(MATERIAL FOR THE TASK Opens)

-- pv_equiv track=rewrite | github.com/MiroVatov/Python-SoftUni | Python Fundamentals 2020 - 2021/04. Functions/10. Array Manipulator ver 2.py | max_odd_index
-- ===== SOURCE A (Python) =====
-- def max_odd_index(array, ar_index):
--     index_max_even_odd = []
--     max_even_odd_num = 0
--     index_pos = []
--     max_odd = [ind for ind in array if ind % 2 != 0]
--     for a in max_odd:
--         if a >= max(max_odd):
--             index_max_even_odd.append(a)
--             max_even_odd_num = a
--     if len(index_max_even_odd) >= 1:
--         index_pos = len(array) - array[::-1].index(max_even_odd_num) - 1
--         return f"{index_pos}"
--     elif len(index_max_even_odd) == 0:
--         return f"No matches"
-- ===== SOURCE B (Python) =====
-- def max_odd_index(array, ar_index):
--     best = None
--     last_idx = 0
--     for i, v in enumerate(array):
--         if v % 2 != 0:
--             if best is None or v > best:
--                 best = v
--                 last_idx = i
--             elif v == best:
--                 last_idx = i
--     if best is None:
--         return "No matches"
--     return f"{last_idx}"
-- ===== Notes on version B (the rewrite author's own statement) =====
-- stated objective: faster
-- what changed: Replaced A's odd-filter list with per-element max() recomputation plus a reverse-and-.index scan by a single forward pass that maintains the running maximum odd value and its last index.
import Mathlib
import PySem

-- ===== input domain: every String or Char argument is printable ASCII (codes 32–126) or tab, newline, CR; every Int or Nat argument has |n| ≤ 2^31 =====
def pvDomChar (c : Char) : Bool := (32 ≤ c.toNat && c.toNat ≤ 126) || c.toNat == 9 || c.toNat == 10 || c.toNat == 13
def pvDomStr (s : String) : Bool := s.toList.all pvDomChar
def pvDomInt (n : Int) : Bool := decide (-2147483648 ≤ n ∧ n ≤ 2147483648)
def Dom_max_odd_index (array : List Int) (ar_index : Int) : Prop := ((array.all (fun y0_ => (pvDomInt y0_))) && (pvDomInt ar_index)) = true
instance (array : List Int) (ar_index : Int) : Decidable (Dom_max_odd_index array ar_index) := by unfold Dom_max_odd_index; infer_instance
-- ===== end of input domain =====

-- B replaces A's filter-list + per-element max() recomputation + reverse-and-.index scan by one
-- forward pass that maintains the running maximum odd value and its last index (objective: faster; measured on odd-heavy inputs).

-- ===== PORT A =====
-- loop body: recomputes max(max_odd) on every iteration, as A does
def aStep (max_odd : List Int) (st : List Int × Int) (a : Int) : List Int × Int :=
  if a ≥ (PySem.List.max? max_odd (fun y => y)).getD 0 then (st.1 ++ [a], a) else st

def max_odd_index (array : List Int) (ar_index : Int) : String :=
  let max_odd := array.filter (fun ind => PySem.Int.mod ind 2 != 0)
  let st := max_odd.foldl (aStep max_odd) ([], 0)
  if st.1.length ≥ 1 then
    -- array[::-1].index(v): found whenever this branch is taken, so .getD 0 is unreachable
    PySem.Int.toStr ((array.length : Int) -
      ((PySem.List.index? ((PySem.List.slice? array none none (-1)).getD []) st.2).getD 0 : Int) - 1)
  else "No matches"

-- ===== PORT B =====
-- loop body of B's single pass: state = (best : Option Int, last_idx : Int)
def bStep (st : Option Int × Int) (p : Int × Int) : Option Int × Int :=
  if PySem.Int.mod p.2 2 != 0 then
    match st.1 with
    | none => (some p.2, p.1)
    | some b => if p.2 > b then (some p.2, p.1) else if p.2 == b then (st.1, p.1) else st
  else st

def max_odd_index_alt (array : List Int) (ar_index : Int) : String :=
  let st := (PySem.List.enumerate array 0).foldl bStep (none, 0)
  match st.1 with
  | none => "No matches"
  | some _ => PySem.Int.toStr st.2

-- ===== PRECONDITION & SPEC =====
def Spec_max_odd_index (array : List Int) (ar_index : Int) (out : String) : Prop := out = max_odd_index_alt array ar_index
instance (array : List Int) (ar_index : Int) (out : String) : Decidable (Spec_max_odd_index array ar_index out) := by unfold Spec_max_odd_index; infer_instance

-- ===== CLAIM (what is proved, stated in full; the proofs are below) =====
def Claim_equal_max_odd_index : Prop := ∀ (array : List Int) (ar_index : Int), Dom_max_odd_index array ar_index → Spec_max_odd_index array ar_index (max_odd_index array ar_index)

-- ===== LEMMAS AND PROOFS =====

-- common reference value: "No matches" if no odd element, else the last index of the maximum odd value
def refOut (xs : List Int) : String :=
  match PySem.List.max? (xs.filter (fun v => PySem.Int.mod v 2 != 0)) (fun y => y) with
  | none => "No matches"
  | some m => PySem.Int.toStr ((xs.length : Int) -
      ((PySem.List.index? xs.reverse m).getD 0 : Int) - 1)

lemma max?_append_singleton (os : List Int) (x mx : Int)
    (h : PySem.List.max? os (fun y => y) = some mx) :
    PySem.List.max? (os ++ [x]) (fun y => y) = some (max mx x) := by
  have hne : os ++ [x] ≠ [] := by simp
  obtain ⟨m', hm'⟩ : ∃ m', PySem.List.max? (os ++ [x]) (fun y => y) = some m' := by
    cases hmm : PySem.List.max? (os ++ [x]) (fun y => y) with
    | none => exact absurd ((PySem.List.max?_eq_none_iff _ _).mp hmm) hne
    | some m' => exact ⟨m', rfl⟩
  have hmem' : m' ∈ os ++ [x] := PySem.List.max?_mem hm'
  have hmax' := PySem.List.max?_isMax hm'
  have hmxmem : mx ∈ os := PySem.List.max?_mem h
  have hmax := PySem.List.max?_isMax h
  have h1 : m' ≤ max mx x := by
    rcases List.mem_append.mp hmem' with hl | hr
    · exact le_trans (hmax _ hl) (le_max_left _ _)
    · simp at hr; simp [hr]
  have h2 : max mx x ≤ m' := by
    rcases max_cases mx x with ⟨he, _⟩ | ⟨he, _⟩ <;> rw [he]
    · exact hmax' _ (List.mem_append.mpr (Or.inl hmxmem))
    · exact hmax' _ (by simp)
  rw [hm', le_antisymm h1 h2]

-- the invariant of A's loop, with the recomputed max pinned to m
lemma aFold_inv (os : List Int) (m : Int)
    (hmax : (PySem.List.max? os (fun y => y)).getD 0 = m) :
    ∀ (os' : List Int) (l : List Int) (c : Int),
      (∀ y ∈ os', y ≤ m) →
      (m ∈ os' ∨ (c = m ∧ l ≠ [])) →
      (os'.foldl (aStep os) (l, c)).2 = m ∧ (os'.foldl (aStep os) (l, c)).1 ≠ [] := by
  intro os'
  induction os' with
  | nil =>
    intro l c _ hd
    rcases hd with hd | hd
    · simp at hd
    · simpa using hd
  | cons a t ih =>
    intro l c hle hd
    have ham : a ≤ m := hle a (by simp)
    by_cases hge : a ≥ m
    · have haeq : a = m := le_antisymm ham hge
      have hstep : (a :: t).foldl (aStep os) (l, c) = t.foldl (aStep os) (l ++ [a], a) := by
        simp only [List.foldl_cons, aStep, hmax, if_pos hge]
      rw [hstep]
      exact ih (l ++ [a]) a (fun y hy => hle y (by simp [hy])) (Or.inr ⟨haeq, by simp⟩)
    · have hstep : (a :: t).foldl (aStep os) (l, c) = t.foldl (aStep os) (l, c) := by
        simp only [List.foldl_cons, aStep, hmax, if_neg hge]
      rw [hstep]
      refine ih l c (fun y hy => hle y (by simp [hy])) ?_
      rcases hd with hd | hd
      · rcases List.mem_cons.mp hd with he | hm
        · exact absurd (ge_of_eq he.symm) hge
        · exact Or.inl hm
      · exact Or.inr hd

lemma portA_eq_ref (array : List Int) (ar_index : Int) :
    max_odd_index array ar_index = refOut array := by
  unfold max_odd_index refOut
  cases hmm : PySem.List.max? (array.filter (fun v => PySem.Int.mod v 2 != 0)) (fun y => y) with
  | none =>
    have hnil : array.filter (fun v => PySem.Int.mod v 2 != 0) = [] :=
      (PySem.List.max?_eq_none_iff _ _).mp hmm
    simp only [hnil, List.foldl_nil]
    norm_num
  | some m =>
    have hmem : m ∈ array.filter (fun v => PySem.Int.mod v 2 != 0) := PySem.List.max?_mem hmm
    have hmax := PySem.List.max?_isMax hmm
    obtain ⟨h2, h1⟩ := aFold_inv _ m (by rw [hmm]; rfl) _ [] 0 (fun y hy => hmax y hy)
      (Or.inl hmem)
    have hlen : (List.foldl (aStep (array.filter (fun v => PySem.Int.mod v 2 != 0)))
        ([], 0) (array.filter (fun v => PySem.Int.mod v 2 != 0))).1.length ≥ 1 := by
      cases hfl : (List.foldl (aStep (array.filter (fun v => PySem.Int.mod v 2 != 0)))
          ([], 0) (array.filter (fun v => PySem.Int.mod v 2 != 0))).1 with
      | nil => exact absurd hfl h1
      | cons _ _ => simp
    simp only [PySem.List.slice?_none_none_neg_one, Option.getD_some, h2, hlen, if_pos]

-- B's loop computes (max odd value, its last index) — by induction from the back
lemma bFold (xs : List Int) :
    (PySem.List.enumerate xs 0).foldl bStep (none, 0) =
      (match PySem.List.max? (xs.filter (fun v => PySem.Int.mod v 2 != 0)) (fun y => y) with
       | none => ((none : Option Int), (0 : Int))
       | some m => (some m, (xs.length : Int) - ((PySem.List.index? xs.reverse m).getD 0 : Int) - 1)) := by
  induction xs using List.reverseRecOn with
  | nil => simp [PySem.List.enumerate, PySem.List.max?]
  | append_singleton xs x ih =>
    have henum : PySem.List.enumerate (xs ++ [x]) 0 =
        PySem.List.enumerate xs 0 ++ [((xs.length : Int), x)] := by
      rw [PySem.List.enumerate_append]
      simp [PySem.List.enumerate_cons, PySem.List.enumerate_nil]
    rw [henum, List.foldl_append, ih]
    have hrev : (xs ++ [x]).reverse = x :: xs.reverse := by simp
    have hmodeq : PySem.Int.mod x 2 = x % 2 := PySem.Int.mod_eq_emod_of_pos (by norm_num)
    by_cases hx : PySem.Int.mod x 2 = 0
    · -- x is even: the state and the odd filter are unchanged, reverse indices shift by one
      have heven' : x % 2 = 0 := by rw [hmodeq] at hx; exact hx
      have hfx : (xs ++ [x]).filter (fun v => PySem.Int.mod v 2 != 0) =
          xs.filter (fun v => PySem.Int.mod v 2 != 0) := by
        rw [List.filter_append]; simp [heven']
      rw [hfx]
      cases hmm : PySem.List.max? (xs.filter (fun v => PySem.Int.mod v 2 != 0)) (fun y => y) with
      | none =>
        dsimp only [List.foldl]
        simp [bStep, heven']
      | some m =>
        have hmodd : PySem.Int.mod m 2 ≠ 0 := by
          simpa using List.of_mem_filter (PySem.List.max?_mem hmm)
        have hne : x ≠ m := fun he => hmodd (he ▸ hx)
        have hmrev : m ∈ xs.reverse :=
          List.mem_reverse.mpr (List.mem_of_mem_filter (PySem.List.max?_mem hmm))
        obtain ⟨k, hk⟩ := Option.isSome_iff_exists.mp
          ((PySem.List.index?_isSome_iff _ _).mpr hmrev)
        dsimp only [List.foldl]
        rw [hrev, PySem.List.index?_cons_of_ne _ hne, hk]
        simp [bStep, heven', List.length_append]
    · -- x is odd
      have hodd' : x % 2 = 1 := by rw [hmodeq] at hx; omega
      have hfx : (xs ++ [x]).filter (fun v => PySem.Int.mod v 2 != 0) =
          xs.filter (fun v => PySem.Int.mod v 2 != 0) ++ [x] := by
        rw [List.filter_append]; simp [hodd']
      cases hmm : PySem.List.max? (xs.filter (fun v => PySem.Int.mod v 2 != 0)) (fun y => y) with
      | none =>
        have hnil : xs.filter (fun v => PySem.Int.mod v 2 != 0) = [] :=
          (PySem.List.max?_eq_none_iff _ _).mp hmm
        have hfx1 : (xs ++ [x]).filter (fun v => PySem.Int.mod v 2 != 0) = [x] := by
          rw [hfx, hnil]; rfl
        rw [hfx1, PySem.List.max?_id_cons]
        dsimp only [List.foldl]
        rw [hrev, PySem.List.index?_cons_self]
        simp [bStep, hodd', List.length_append]
      | some mx =>
        have hmax' : PySem.List.max? ((xs ++ [x]).filter (fun v => PySem.Int.mod v 2 != 0))
            (fun y => y) = some (max mx x) := by
          rw [hfx]; exact max?_append_singleton _ x mx hmm
        rw [hmax']
        have hmxrev : mx ∈ xs.reverse :=
          List.mem_reverse.mpr (List.mem_of_mem_filter (PySem.List.max?_mem hmm))
        obtain ⟨k, hk⟩ := Option.isSome_iff_exists.mp
          ((PySem.List.index?_isSome_iff _ _).mpr hmxrev)
        rcases lt_trichotomy mx x with hlt | heq | hgt
        · -- x > mx : new best, at the end
          rw [max_eq_right (le_of_lt hlt)]
          dsimp only [List.foldl]
          rw [hrev, PySem.List.index?_cons_self]
          simp [bStep, hodd', hlt, List.length_append]
        · -- x == mx : same best, last index moves to the end
          subst heq
          rw [max_self]
          dsimp only [List.foldl]
          rw [hrev, PySem.List.index?_cons_self]
          simp [bStep, hodd', List.length_append]
        · -- x < mx : state unchanged, reverse index shifts by one
          have hne : x ≠ mx := ne_of_lt hgt
          have hngt : ¬ x > mx := not_lt.mpr (le_of_lt hgt)
          rw [max_eq_left (le_of_lt hgt)]
          dsimp only [List.foldl]
          rw [hrev, PySem.List.index?_cons_of_ne _ hne, hk]
          simp [bStep, hodd', hngt, hne, List.length_append]

lemma portB_eq_ref (array : List Int) (ar_index : Int) :
    max_odd_index_alt array ar_index = refOut array := by
  unfold max_odd_index_alt refOut
  rw [bFold]
  cases PySem.List.max? (array.filter (fun v => PySem.Int.mod v 2 != 0)) (fun y => y) <;> simp

-- ===== VERDICT (by name: the statement is the Claim_ definition above) =====
theorem max_odd_index_spec : Claim_equal_max_odd_index := by
  intro array ar_index _
  unfold Spec_max_odd_index
  rw [portA_eq_ref array ar_index, portB_eq_ref array ar_index]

(MATERIAL FOR THE TASK Closes)

# ACTION ITEM:
State the number of lines in the listing above that include "Python", and add nothing else.

# RESULT:
3